Exercise goal: Your task is to copy the lines of the data below from the line holding "theorem tail_len_le (rest" through the line holding "PySem.Chars.count.go ['V','K'] fuel", inclusive, exactly and with nothing added.

Dataset records:
───
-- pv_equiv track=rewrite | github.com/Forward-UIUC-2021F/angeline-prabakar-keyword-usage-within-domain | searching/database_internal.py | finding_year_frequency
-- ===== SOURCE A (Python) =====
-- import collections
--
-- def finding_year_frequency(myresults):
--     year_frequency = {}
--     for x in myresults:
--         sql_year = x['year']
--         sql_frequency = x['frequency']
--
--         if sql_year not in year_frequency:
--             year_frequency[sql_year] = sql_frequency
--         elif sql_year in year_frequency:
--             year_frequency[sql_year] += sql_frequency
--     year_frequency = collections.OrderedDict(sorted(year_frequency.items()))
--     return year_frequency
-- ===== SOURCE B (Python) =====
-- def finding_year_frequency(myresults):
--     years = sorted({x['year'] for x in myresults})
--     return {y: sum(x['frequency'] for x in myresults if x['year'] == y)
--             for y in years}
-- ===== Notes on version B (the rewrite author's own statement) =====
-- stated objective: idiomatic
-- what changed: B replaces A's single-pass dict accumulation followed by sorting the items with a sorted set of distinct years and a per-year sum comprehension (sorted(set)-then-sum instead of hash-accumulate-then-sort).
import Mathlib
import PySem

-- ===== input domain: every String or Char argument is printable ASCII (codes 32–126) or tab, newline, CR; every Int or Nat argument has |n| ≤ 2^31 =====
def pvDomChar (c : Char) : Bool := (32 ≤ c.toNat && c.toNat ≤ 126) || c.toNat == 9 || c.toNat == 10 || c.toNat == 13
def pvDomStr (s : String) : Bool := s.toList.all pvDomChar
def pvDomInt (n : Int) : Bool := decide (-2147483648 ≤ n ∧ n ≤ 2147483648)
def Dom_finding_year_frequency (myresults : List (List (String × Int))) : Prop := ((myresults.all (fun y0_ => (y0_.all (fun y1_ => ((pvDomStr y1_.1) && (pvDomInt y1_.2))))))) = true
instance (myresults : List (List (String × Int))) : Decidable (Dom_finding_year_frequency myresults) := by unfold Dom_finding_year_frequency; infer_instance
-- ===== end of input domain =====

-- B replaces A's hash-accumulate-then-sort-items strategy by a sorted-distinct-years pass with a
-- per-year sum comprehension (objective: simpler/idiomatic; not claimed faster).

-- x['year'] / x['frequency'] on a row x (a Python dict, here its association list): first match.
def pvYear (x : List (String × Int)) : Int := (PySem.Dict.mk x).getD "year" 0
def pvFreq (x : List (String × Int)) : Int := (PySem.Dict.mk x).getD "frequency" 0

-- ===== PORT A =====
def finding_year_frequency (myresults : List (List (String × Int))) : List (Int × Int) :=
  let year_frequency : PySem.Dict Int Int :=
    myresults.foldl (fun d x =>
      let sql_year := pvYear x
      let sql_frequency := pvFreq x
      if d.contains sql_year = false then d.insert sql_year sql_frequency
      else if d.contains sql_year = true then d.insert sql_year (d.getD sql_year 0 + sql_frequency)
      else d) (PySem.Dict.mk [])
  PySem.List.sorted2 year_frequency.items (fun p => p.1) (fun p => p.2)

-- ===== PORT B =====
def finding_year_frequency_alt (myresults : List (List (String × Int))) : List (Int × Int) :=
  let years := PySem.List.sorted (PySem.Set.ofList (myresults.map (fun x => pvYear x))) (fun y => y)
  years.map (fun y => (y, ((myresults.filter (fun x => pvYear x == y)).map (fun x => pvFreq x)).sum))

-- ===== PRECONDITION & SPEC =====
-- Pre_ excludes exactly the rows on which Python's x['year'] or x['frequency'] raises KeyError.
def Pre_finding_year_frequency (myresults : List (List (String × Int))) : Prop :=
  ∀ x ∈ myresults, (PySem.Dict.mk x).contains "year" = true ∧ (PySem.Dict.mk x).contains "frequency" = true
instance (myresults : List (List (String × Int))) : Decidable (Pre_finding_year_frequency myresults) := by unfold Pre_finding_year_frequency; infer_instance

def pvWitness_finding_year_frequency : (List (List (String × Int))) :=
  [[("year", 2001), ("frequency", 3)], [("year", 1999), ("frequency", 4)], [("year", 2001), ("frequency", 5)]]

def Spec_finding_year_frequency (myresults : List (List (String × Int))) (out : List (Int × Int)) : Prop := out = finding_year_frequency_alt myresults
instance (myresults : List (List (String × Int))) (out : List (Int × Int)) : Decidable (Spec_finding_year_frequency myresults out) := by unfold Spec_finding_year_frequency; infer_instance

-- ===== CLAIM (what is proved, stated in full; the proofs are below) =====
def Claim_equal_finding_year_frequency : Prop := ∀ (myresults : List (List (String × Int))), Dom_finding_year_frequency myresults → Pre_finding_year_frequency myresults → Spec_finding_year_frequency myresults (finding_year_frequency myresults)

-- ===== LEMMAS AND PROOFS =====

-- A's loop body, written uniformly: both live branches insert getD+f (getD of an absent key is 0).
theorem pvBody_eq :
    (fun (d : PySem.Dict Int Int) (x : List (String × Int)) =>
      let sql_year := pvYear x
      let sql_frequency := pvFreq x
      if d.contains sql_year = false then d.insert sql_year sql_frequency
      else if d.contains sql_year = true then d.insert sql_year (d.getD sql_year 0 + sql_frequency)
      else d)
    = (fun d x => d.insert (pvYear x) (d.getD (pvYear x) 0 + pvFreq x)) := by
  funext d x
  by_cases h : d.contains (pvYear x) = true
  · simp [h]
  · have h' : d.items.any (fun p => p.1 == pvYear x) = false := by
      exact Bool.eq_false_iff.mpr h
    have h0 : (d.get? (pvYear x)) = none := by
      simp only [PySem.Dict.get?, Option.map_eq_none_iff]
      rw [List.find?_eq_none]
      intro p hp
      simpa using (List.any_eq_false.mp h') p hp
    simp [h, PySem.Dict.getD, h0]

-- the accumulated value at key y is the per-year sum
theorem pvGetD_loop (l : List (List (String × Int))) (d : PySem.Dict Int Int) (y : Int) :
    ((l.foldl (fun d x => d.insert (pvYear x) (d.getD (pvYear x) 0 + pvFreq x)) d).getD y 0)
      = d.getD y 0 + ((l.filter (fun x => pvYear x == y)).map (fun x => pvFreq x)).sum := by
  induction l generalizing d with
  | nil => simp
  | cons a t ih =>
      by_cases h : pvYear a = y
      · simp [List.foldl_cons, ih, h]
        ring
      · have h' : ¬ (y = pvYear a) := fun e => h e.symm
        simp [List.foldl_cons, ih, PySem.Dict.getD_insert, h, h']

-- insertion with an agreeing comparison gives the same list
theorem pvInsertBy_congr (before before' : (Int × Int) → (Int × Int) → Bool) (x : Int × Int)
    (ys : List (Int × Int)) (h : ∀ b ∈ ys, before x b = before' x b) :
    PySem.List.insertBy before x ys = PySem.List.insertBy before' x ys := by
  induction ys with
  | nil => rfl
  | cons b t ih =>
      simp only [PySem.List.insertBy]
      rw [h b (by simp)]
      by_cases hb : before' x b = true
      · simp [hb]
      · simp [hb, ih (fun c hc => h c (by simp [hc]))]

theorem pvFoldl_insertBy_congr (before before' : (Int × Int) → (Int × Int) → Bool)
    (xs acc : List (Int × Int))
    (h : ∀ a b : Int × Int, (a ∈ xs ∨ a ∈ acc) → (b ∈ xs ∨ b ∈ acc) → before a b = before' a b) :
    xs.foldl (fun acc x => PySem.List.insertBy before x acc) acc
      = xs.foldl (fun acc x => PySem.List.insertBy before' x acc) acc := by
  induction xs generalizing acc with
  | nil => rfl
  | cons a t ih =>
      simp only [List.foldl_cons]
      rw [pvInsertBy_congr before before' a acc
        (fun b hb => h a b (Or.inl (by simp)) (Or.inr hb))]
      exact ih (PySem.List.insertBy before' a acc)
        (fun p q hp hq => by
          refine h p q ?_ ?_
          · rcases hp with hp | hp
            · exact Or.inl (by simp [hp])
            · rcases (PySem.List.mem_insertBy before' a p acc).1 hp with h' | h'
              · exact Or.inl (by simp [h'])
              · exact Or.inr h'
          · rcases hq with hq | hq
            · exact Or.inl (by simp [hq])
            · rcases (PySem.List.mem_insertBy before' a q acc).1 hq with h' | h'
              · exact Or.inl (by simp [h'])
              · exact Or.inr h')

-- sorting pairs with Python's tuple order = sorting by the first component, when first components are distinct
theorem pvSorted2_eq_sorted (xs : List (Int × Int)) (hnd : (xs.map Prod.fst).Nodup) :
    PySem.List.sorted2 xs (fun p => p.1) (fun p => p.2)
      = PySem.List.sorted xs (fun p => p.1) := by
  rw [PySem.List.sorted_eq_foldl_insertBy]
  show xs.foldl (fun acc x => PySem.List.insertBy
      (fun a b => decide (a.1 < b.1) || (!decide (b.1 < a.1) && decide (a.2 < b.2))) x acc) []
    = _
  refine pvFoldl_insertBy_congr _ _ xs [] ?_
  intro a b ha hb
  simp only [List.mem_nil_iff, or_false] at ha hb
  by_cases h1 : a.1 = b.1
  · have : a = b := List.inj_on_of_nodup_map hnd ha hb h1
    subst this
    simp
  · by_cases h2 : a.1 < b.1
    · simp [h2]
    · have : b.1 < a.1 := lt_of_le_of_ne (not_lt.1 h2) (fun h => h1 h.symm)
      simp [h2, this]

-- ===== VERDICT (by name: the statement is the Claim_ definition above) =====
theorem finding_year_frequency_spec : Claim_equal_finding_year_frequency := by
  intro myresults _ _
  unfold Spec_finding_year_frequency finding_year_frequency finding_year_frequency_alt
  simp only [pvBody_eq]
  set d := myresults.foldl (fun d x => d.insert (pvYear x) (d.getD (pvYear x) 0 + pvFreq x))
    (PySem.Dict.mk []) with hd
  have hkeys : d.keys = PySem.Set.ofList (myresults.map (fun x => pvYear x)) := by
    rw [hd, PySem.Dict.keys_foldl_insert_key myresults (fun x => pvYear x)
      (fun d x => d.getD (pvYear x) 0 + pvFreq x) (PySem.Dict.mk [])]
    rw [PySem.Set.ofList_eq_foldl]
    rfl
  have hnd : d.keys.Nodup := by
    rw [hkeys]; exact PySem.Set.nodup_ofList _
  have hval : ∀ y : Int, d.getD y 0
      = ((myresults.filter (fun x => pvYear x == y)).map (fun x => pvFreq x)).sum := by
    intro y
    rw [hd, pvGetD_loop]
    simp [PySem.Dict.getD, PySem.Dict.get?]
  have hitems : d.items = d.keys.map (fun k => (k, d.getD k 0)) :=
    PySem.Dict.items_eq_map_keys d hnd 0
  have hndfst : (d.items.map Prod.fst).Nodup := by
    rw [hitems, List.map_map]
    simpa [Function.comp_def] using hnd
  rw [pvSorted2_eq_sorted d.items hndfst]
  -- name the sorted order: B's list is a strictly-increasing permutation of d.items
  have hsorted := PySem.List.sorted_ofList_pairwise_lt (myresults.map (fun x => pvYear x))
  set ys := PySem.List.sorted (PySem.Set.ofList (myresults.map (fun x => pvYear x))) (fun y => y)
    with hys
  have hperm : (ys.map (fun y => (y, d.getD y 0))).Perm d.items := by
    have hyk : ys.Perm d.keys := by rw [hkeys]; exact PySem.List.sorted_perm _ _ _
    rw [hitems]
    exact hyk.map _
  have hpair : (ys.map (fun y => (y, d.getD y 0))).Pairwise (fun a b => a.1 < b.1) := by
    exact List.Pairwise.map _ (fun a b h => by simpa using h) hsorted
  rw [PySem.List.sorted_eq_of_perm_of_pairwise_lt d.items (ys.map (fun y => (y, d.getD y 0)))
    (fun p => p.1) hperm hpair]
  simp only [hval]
───
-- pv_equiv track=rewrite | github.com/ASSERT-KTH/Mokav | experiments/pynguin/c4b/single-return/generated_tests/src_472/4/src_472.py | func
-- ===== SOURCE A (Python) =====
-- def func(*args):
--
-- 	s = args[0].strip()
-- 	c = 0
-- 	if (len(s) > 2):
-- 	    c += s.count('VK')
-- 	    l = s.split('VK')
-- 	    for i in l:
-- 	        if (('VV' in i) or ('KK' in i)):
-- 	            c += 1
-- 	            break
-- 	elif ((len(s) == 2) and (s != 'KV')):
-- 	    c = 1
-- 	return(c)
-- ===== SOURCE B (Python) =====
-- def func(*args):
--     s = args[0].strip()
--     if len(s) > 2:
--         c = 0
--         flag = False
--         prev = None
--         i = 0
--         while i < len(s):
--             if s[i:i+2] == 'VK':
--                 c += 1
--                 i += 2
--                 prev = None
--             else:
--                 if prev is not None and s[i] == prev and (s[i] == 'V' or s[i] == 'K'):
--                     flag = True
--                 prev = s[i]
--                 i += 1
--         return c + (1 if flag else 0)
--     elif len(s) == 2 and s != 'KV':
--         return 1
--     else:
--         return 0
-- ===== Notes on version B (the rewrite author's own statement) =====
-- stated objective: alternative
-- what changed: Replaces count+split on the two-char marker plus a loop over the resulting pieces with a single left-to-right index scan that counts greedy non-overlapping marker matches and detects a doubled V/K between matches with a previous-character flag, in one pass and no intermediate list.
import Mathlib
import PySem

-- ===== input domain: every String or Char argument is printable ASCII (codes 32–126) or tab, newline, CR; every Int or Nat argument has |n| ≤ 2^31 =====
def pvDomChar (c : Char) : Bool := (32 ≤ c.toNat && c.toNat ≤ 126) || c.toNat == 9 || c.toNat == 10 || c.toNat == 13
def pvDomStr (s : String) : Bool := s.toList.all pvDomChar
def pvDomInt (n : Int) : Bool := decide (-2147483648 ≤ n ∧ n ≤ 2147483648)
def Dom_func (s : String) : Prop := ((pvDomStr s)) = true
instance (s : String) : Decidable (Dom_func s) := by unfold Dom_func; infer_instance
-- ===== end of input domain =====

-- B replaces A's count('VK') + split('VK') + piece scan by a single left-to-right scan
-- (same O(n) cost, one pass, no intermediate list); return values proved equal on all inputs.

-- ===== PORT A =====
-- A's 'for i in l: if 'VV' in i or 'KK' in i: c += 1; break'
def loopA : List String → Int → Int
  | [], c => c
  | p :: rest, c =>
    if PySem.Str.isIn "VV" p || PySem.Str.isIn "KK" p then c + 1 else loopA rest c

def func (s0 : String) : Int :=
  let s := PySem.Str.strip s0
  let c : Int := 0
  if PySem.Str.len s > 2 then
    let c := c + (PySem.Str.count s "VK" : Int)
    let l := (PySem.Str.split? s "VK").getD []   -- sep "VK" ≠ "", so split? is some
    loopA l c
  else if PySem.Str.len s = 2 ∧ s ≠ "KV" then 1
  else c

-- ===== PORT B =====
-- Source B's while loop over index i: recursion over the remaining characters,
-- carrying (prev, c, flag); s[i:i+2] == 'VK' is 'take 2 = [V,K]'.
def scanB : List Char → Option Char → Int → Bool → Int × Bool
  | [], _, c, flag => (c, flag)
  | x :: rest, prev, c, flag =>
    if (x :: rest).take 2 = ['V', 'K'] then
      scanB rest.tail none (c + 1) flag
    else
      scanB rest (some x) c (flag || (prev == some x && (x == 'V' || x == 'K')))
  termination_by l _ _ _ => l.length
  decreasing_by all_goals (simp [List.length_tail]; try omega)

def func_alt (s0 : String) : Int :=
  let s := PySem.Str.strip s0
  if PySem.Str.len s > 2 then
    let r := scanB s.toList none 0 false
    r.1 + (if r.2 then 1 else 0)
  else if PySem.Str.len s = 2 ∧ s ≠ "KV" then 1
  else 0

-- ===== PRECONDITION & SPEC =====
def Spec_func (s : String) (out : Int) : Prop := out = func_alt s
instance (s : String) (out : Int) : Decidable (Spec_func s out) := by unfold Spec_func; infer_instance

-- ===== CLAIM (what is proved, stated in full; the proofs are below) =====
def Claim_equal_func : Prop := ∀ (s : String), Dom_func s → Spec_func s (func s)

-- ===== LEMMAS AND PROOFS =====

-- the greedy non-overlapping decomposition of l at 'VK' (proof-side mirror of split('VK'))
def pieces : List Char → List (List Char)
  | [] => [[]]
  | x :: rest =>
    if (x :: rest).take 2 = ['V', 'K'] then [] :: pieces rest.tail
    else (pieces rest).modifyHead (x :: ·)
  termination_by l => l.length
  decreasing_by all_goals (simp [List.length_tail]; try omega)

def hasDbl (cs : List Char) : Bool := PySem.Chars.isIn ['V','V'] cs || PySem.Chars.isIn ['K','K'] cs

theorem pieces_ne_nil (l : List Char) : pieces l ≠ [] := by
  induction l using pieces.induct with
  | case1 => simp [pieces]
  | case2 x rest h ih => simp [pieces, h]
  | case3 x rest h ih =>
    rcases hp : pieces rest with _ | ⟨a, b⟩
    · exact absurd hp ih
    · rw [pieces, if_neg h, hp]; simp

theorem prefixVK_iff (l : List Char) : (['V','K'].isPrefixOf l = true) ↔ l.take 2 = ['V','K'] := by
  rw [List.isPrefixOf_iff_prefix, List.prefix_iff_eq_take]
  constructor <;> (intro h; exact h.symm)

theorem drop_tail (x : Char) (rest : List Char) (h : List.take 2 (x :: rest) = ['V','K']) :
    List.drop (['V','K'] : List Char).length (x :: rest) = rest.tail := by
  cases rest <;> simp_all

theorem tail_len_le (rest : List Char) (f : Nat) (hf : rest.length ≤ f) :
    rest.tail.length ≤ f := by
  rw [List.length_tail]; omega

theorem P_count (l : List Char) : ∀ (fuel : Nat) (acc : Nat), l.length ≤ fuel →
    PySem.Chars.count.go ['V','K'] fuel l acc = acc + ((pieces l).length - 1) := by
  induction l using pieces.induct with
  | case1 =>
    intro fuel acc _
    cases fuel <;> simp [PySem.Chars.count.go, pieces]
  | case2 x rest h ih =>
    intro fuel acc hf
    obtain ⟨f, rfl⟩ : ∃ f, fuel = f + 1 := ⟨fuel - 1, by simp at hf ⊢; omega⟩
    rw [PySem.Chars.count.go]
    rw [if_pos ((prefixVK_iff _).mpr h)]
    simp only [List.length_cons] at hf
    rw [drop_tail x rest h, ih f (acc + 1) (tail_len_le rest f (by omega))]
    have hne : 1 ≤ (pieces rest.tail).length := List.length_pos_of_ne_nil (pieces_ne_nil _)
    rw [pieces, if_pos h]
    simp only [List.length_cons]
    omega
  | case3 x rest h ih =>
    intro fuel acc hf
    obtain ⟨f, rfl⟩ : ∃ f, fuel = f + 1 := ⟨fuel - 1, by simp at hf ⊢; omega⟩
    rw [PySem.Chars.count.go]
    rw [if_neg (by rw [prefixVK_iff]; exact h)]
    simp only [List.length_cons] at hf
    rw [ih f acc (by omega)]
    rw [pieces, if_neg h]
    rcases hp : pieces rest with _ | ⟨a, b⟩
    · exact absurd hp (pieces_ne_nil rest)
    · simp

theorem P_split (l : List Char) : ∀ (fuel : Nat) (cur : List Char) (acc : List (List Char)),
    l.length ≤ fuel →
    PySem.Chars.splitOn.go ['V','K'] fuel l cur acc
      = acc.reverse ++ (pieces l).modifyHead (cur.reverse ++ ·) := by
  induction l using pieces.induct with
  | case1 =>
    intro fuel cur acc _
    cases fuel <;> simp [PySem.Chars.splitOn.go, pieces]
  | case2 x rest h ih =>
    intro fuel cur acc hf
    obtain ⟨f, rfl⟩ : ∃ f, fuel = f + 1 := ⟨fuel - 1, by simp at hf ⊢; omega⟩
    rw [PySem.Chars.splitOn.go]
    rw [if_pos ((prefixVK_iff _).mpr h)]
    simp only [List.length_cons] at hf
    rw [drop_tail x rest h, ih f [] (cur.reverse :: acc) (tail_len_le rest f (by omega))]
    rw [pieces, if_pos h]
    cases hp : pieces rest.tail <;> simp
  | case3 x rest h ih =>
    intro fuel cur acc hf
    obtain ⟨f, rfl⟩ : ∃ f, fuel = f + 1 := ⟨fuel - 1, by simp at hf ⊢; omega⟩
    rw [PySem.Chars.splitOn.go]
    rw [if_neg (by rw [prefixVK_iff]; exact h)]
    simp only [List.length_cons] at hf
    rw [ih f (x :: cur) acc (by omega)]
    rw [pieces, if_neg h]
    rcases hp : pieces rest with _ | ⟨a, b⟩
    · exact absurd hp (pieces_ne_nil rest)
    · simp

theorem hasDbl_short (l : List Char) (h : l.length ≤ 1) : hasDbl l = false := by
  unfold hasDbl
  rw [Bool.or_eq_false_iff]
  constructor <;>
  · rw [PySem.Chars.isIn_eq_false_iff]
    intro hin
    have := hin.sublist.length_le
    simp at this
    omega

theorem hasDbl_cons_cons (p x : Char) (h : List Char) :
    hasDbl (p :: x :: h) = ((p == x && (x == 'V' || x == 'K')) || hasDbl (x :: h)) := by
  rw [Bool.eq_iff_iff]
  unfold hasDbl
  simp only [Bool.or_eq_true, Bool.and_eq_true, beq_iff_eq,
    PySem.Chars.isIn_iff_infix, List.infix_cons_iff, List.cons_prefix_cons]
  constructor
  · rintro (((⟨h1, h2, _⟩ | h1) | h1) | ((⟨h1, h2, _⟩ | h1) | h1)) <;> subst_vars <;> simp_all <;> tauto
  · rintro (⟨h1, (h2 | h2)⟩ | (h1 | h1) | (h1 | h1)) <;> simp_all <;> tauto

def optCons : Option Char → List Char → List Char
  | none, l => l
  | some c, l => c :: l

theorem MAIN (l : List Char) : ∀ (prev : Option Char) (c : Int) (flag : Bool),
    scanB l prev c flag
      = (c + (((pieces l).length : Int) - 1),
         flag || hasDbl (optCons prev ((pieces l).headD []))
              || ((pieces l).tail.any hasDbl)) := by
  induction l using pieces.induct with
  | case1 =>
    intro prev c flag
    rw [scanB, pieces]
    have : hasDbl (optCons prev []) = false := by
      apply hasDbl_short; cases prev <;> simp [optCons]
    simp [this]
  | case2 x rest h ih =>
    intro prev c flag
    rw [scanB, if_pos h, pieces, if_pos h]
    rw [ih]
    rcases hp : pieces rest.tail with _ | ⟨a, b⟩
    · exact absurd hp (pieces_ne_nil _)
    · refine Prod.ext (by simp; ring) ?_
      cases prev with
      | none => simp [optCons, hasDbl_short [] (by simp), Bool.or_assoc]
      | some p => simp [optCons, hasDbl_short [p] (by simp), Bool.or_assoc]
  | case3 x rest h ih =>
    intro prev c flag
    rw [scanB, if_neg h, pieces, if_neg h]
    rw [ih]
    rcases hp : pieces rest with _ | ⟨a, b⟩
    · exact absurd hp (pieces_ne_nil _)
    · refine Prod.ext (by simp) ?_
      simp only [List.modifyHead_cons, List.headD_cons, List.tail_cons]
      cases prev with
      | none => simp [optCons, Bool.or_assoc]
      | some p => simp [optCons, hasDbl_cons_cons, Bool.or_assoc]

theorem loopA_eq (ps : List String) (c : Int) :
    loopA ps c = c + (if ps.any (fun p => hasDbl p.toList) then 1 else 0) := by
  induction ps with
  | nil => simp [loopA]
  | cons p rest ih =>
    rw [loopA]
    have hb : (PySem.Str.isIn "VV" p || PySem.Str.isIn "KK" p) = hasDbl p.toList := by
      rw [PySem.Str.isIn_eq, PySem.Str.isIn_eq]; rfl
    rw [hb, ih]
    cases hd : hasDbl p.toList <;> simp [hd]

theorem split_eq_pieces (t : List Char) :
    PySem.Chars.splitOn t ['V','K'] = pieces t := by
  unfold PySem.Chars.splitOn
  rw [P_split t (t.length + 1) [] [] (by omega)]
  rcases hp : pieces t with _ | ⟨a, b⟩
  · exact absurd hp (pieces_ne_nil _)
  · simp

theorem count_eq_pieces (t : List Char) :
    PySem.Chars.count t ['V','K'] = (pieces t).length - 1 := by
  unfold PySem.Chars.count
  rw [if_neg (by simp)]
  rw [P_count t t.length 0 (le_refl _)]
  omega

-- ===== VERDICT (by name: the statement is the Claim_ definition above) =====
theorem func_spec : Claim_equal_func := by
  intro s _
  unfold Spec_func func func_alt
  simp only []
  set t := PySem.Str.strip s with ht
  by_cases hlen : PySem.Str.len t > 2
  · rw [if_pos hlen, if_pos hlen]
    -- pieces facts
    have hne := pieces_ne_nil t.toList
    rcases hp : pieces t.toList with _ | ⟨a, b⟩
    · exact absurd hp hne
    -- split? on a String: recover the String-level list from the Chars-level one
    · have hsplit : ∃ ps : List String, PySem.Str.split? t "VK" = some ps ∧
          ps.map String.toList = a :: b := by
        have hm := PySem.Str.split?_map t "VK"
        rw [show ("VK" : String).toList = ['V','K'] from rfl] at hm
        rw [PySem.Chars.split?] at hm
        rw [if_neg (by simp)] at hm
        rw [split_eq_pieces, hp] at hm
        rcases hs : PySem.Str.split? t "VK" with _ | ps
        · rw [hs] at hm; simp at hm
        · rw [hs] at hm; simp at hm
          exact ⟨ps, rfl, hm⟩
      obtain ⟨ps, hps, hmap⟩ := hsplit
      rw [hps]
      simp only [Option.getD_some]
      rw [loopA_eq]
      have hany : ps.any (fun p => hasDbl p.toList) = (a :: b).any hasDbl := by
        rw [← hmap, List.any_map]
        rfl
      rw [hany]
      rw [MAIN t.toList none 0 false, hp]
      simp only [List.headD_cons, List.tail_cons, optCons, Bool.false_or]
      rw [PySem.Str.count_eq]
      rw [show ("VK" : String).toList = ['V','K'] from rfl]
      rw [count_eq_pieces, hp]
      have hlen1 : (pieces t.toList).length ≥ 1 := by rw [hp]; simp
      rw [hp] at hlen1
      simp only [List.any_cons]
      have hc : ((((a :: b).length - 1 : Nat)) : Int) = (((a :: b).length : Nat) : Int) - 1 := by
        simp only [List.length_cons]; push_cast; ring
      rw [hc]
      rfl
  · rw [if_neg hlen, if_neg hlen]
───
Task solution:
theorem tail_len_le (rest : List Char) (f : Nat) (hf : rest.length ≤ f) :
    rest.tail.length ≤ f := by
  rw [List.length_tail]; omega

theorem P_count (l : List Char) : ∀ (fuel : Nat) (acc : Nat), l.length ≤ fuel →
    PySem.Chars.count.go ['V','K'] fuel l acc = acc + ((pieces l).length - 1) := by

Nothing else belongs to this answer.